Taken the 1/7680 outside the integration

Using integation by parts I have assigned u=x^5 and dv/dx = exp(-x/2). when i integrate exp(-x/2) i get v = -2exp(-x/2), and du/dx = 5x^4 - is this correct?

This integration results in....

-2x^5exp(-x/2) - the integral of -8x^4 . exp(-x/2)

which also has a product so i do a series of integration of parts to nock down the power each time to get the solution in terms of a x^5 + x^4 +x^3 etc....

But i mut be doing something wrong as the answer is 1.4x10^-5 and i get 0.189!

I would really appreciate some help on this integration as I've spent so long trying to figure it out and this is my last resort!

Thanks

zxcv784

sorry there is an error in my first post...

after the first integration stage i now get...

-2x^5.exp(-x/2) -integral of -10x^4 . exp(-x/2)

after continuing the integrations my final result is:

-2x^5.exp(-x/2) - 20x^4.exp(-x/2) + 160x^3.exp(-x/2) - 960x^2.exp(-x/2) + 3840x.exp(-x/2) - 7680exp(-x/2)

I have tried to substitue the boundaries into this (x=1 and x=0) but get a minus number so i must have gone wrong somewhere, any ideas?

your help on this is greatly appreciated.

zxcv784

tiny-tim
Homework Helper
Welcome to PF!

Hi zxcv784! Welcome to PF!
-2x^5.exp(-x/2) - 20x^4.exp(-x/2) + 160x^3.exp(-x/2) - 960x^2.exp(-x/2) + 3840x.exp(-x/2) - 7680exp(-x/2)

Shouldn't they all be minuses?

i don't think (because uv - -x = uv + x) so but could be wrong....

even if they were all minuses when i subsitute x=1 into it i get -7679.54 which when divided by 7680 gives -0.999 which is still way off....

any ideas?

tiny-tim
Homework Helper
… even if they were all minuses when i subsitute x=1 into it …

D'uh … what about x = 0 ?

D'uh....when x = 0, and you substiute it into x^n the result is 0.....

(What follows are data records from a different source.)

-- pv_equiv track=rewrite | github.com/IvanRenison/ProgrammingProblems | 2021-2022 ACM-ICPC Brazil Subregional Programming Contest/C.py | solve
-- ===== SOURCE A (Python) =====
-- from typing import List, Tuple
--
-- def solve(B: int, Ds: List[int]) -> Tuple[int, int]:
--     L = len(Ds)
--     number: int = 0
--     for j, d in enumerate(Ds):
--         number += d * B ** (L - 1 - j)
--
--     rem: int = number % (B+1)
--
--     if rem == 0:
--         return 0, 0
--
--     for j, d in enumerate(Ds):
--         i = L - 1 - j
--         if i % 2 == 0:
--             new_d: int = d - rem
--             if new_d >= 0:
--                 return j+1, new_d
--         else:
--             new_d: int = d - (B + 1 - rem)
--             if new_d >= 0:
--                 return j+1, new_d
--
--     return -1, -1
-- ===== SOURCE B (Python) =====
-- def solve(B, Ds):
--     # B == -1 (mod B+1), so the big number's remainder is the alternating
--     # digit sum's remainder: no big-integer powers needed.
--     M = B + 1
--     acc = 0
--     for d in Ds:
--         acc = d - acc  # after the loop: d[L-1] - d[L-2] + ... = sum d[j]*(-1)**(L-1-j)
--     rem = acc % M
--     if rem == 0:
--         return 0, 0
--     L = len(Ds)
--     for j, d in enumerate(Ds):
--         cut = rem if (L - 1 - j) % 2 == 0 else M - rem
--         if d >= cut:
--             return j + 1, d - cut
--     return -1, -1
-- ===== Notes on version B (the rewrite author's own statement) =====
-- stated objective: faster
-- what changed: replaces the O(L^2)-bit big-integer power sum d*B**(L-1-j) by a one-pass alternating-sum accumulator (B = -1 mod B+1), keeping all arithmetic word-sized, and folds the two parity branches of the digit-adjustment scan into one comparison
-- outside the precondition, e.g. on solve(-1, [1, 2]): A raises ZeroDivisionError, B raises ZeroDivisionError
import Mathlib
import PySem

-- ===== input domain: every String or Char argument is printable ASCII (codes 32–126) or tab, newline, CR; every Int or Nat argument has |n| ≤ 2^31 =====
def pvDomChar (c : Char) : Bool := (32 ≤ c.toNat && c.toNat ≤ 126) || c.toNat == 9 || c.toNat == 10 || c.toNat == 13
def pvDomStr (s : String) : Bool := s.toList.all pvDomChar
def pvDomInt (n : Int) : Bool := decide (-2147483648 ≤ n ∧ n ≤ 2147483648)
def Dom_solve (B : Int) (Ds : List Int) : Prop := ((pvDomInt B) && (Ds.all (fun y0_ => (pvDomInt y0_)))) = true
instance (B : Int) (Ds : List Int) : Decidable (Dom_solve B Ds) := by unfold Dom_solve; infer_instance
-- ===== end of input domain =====

-- B computes the remainder by a one-pass alternating digit sum (B ≡ -1 mod B+1)
-- instead of A's big-integer power sum; measurably faster on long digit lists.

-- ===== PORT A =====
-- first loop: number += d * B ** (L - 1 - j)   (exponent L-1-j is ≥ 0 on every call, so Int ^ Nat is exact)
def powLoop (B L : Int) : List Int → Int → Int → Int
  | [], _, number => number
  | d :: rest, j, number => powLoop B L rest (j + 1) (number + d * B ^ (L - 1 - j).toNat)

-- second loop of A, with its two parity branches
def searchA (B rem L : Int) : List Int → Int → Int × Int
  | [], _ => (-1, -1)
  | d :: rest, j =>
    let i := L - 1 - j
    if PySem.Int.mod i 2 = 0 then
      let nd := d - rem
      if nd ≥ 0 then (j + 1, nd) else searchA B rem L rest (j + 1)
    else
      let nd := d - (B + 1 - rem)
      if nd ≥ 0 then (j + 1, nd) else searchA B rem L rest (j + 1)

def solve (B : Int) (Ds : List Int) : Int × Int :=
  let L : Int := Ds.length
  let number := powLoop B L Ds 0 0
  let rem := PySem.Int.mod number (B + 1)
  if rem = 0 then (0, 0) else searchA B rem L Ds 0

-- ===== PORT B =====
-- B's search loop: one comparison, the cut chosen by parity
def searchB (M rem L : Int) : List Int → Int → Int × Int
  | [], _ => (-1, -1)
  | d :: rest, j =>
    let cut := if PySem.Int.mod (L - 1 - j) 2 = 0 then rem else M - rem
    if d ≥ cut then (j + 1, d - cut) else searchB M rem L rest (j + 1)

def solve_alt (B : Int) (Ds : List Int) : Int × Int :=
  let M := B + 1
  let acc := Ds.foldl (fun a d => d - a) 0
  let rem := PySem.Int.mod acc M
  if rem = 0 then (0, 0) else searchB M rem (Ds.length : Int) Ds 0

-- ===== PRECONDITION & SPEC =====
-- Pre_ excludes only B = -1, where A's 'number % (B+1)' raises ZeroDivisionError (B raises there too).
def Pre_solve (B : Int) (Ds : List Int) : Prop := B ≠ -1
instance (B : Int) (Ds : List Int) : Decidable (Pre_solve B Ds) := by unfold Pre_solve; infer_instance
def pvWitness_solve : Int × List Int := (10, [1, 2, 3])
def Spec_solve (B : Int) (Ds : List Int) (out : Int × Int) : Prop := out = solve_alt B Ds
instance (B : Int) (Ds : List Int) (out : Int × Int) : Decidable (Spec_solve B Ds out) := by unfold Spec_solve; infer_instance

-- ===== CLAIM (what is proved, stated in full; the proofs are below) =====
def Claim_equal_solve : Prop := ∀ (B : Int) (Ds : List Int), Dom_solve B Ds → Pre_solve B Ds → Spec_solve B Ds (solve B Ds)

-- ===== LEMMAS AND PROOFS =====

-- Python % is determined by floor-division and its remainder bounds; two Ints congruent mod M have the same Python remainder.
theorem pymod_congr (a b M : Int) (hM : M ≠ 0) (hd : M ∣ (a - b)) :
    PySem.Int.mod a M = PySem.Int.mod b M := by
  have ha := PySem.Int.floordiv_mul_add_mod a M
  have hb := PySem.Int.floordiv_mul_add_mod b M
  have hdr : M ∣ (PySem.Int.mod a M - PySem.Int.mod b M) := by
    obtain ⟨k, hk⟩ := hd
    exact ⟨k - PySem.Int.floordiv a M + PySem.Int.floordiv b M, by nlinarith [ha, hb, hk]⟩
  have hz : PySem.Int.mod a M - PySem.Int.mod b M = 0 := by
    rcases lt_or_gt_of_ne hM with hneg | hpos
    · have b1 := PySem.Int.mod_neg_bounds a hneg
      have b2 := PySem.Int.mod_neg_bounds b hneg
      refine Int.eq_zero_of_abs_lt_dvd (neg_dvd.mpr hdr) ?_
      rw [abs_lt]; omega
    · have b1a := PySem.Int.mod_nonneg a hpos
      have b1b := PySem.Int.mod_lt a hpos
      have b2a := PySem.Int.mod_nonneg b hpos
      have b2b := PySem.Int.mod_lt b hpos
      refine Int.eq_zero_of_abs_lt_dvd hdr ?_
      rw [abs_lt]; omega
  omega

theorem dvd_pow_sub_negone (B : Int) (s : Nat) : (B + 1) ∣ (B ^ s - (-1) ^ s) := by
  induction s with
  | zero => simp
  | succ n ih =>
    have : B ^ (n+1) - (-1) ^ (n+1) = B * (B ^ n - (-1) ^ n) + (-1) ^ n * (B + 1) := by ring
    rw [this]
    exact dvd_add (Dvd.dvd.mul_left ih B) (Dvd.dvd.mul_left dvd_rfl _)

-- loop invariant: A's power sum and B's alternating fold stay congruent mod B+1
theorem powLoop_congr (B L : Int) :
    ∀ (ds : List Int) (j a b : Int), L = j + ds.length →
      (B + 1) ∣ (a - (-1) ^ ds.length * b) →
      (B + 1) ∣ (powLoop B L ds j a - ds.foldl (fun x d => d - x) b) := by
  intro ds
  induction ds with
  | nil => intro j a b _ h; simpa using h
  | cons d rest ih =>
    intro j a b hL h
    show (B + 1) ∣ (powLoop B L rest (j + 1) (a + d * B ^ (L - 1 - j).toNat)
        - rest.foldl (fun x d => d - x) (d - b))
    have hexp : (L - 1 - j).toNat = rest.length := by
      simp [List.length_cons] at hL; omega
    refine ih (j + 1) _ _ (by simp [List.length_cons] at hL ⊢; omega) ?_
    rw [hexp]
    have key : a + d * B ^ rest.length - (-1) ^ rest.length * (d - b)
        = (a - (-1) ^ (rest.length + 1) * b) + d * (B ^ rest.length - (-1) ^ rest.length) := by
      ring
    rw [key]
    exact dvd_add (by simpa [List.length_cons] using h)
      (Dvd.dvd.mul_left (dvd_pow_sub_negone B rest.length) d)

theorem search_eq (B rem L : Int) :
    ∀ (ds : List Int) (j : Int), searchA B rem L ds j = searchB (B + 1) rem L ds j := by
  intro ds
  induction ds with
  | nil => intro j; rfl
  | cons d rest ih =>
    intro j
    show (if PySem.Int.mod (L - 1 - j) 2 = 0 then
            if d - rem ≥ 0 then (j + 1, d - rem) else searchA B rem L rest (j + 1)
          else
            if d - (B + 1 - rem) ≥ 0 then (j + 1, d - (B + 1 - rem)) else searchA B rem L rest (j + 1))
        = (if d ≥ (if PySem.Int.mod (L - 1 - j) 2 = 0 then rem else B + 1 - rem) then
            (j + 1, d - (if PySem.Int.mod (L - 1 - j) 2 = 0 then rem else B + 1 - rem))
          else searchB (B + 1) rem L rest (j + 1))
    split_ifs with h1 h2 h3 h4 h5 <;> first
      | rfl
      | exact ih (j + 1)
      | omega

-- ===== VERDICT (by name: the statement is the Claim_ definition above) =====
theorem solve_spec : Claim_equal_solve := by
  intro B Ds _ hpre
  unfold Spec_solve solve solve_alt
  have hM : B + 1 ≠ 0 := by unfold Pre_solve at hpre; omega
  have hdvd : (B + 1) ∣ (powLoop B (Ds.length : Int) Ds 0 0 - Ds.foldl (fun x d => d - x) 0) :=
    powLoop_congr B _ Ds 0 0 0 (by simp) (by simp)
  have hrem : PySem.Int.mod (powLoop B (Ds.length : Int) Ds 0 0) (B + 1)
      = PySem.Int.mod (Ds.foldl (fun x d => d - x) 0) (B + 1) := pymod_congr _ _ _ hM hdvd
  simp only [hrem]
  split_ifs with h
  · rfl
  · exact search_eq B _ _ Ds 0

I would substitute s = x/2 and then your left with

$$\frac{1}{120}\int_0^{1/2} s^5\,e^{-s}\,ds$$

which equals
$$-\frac{1}{120}\left[e^{-s}\cdot P_{5}(s)\right]_0^{\frac{1}{2}}$$

Where P(s) is a polynomial resulting from the integration by parts, which, I believe, can be shown to be in general,

$$P_n(s) = s^n + n\cdot s^{n-1} + n\cdot(n-1)\cdot s^{n-2} \ldots +n!$$

tiny-tim
Homework Helper
D'uh....when x = 0, and you substiute it into x^n the result is 0.....

Even for n = 0?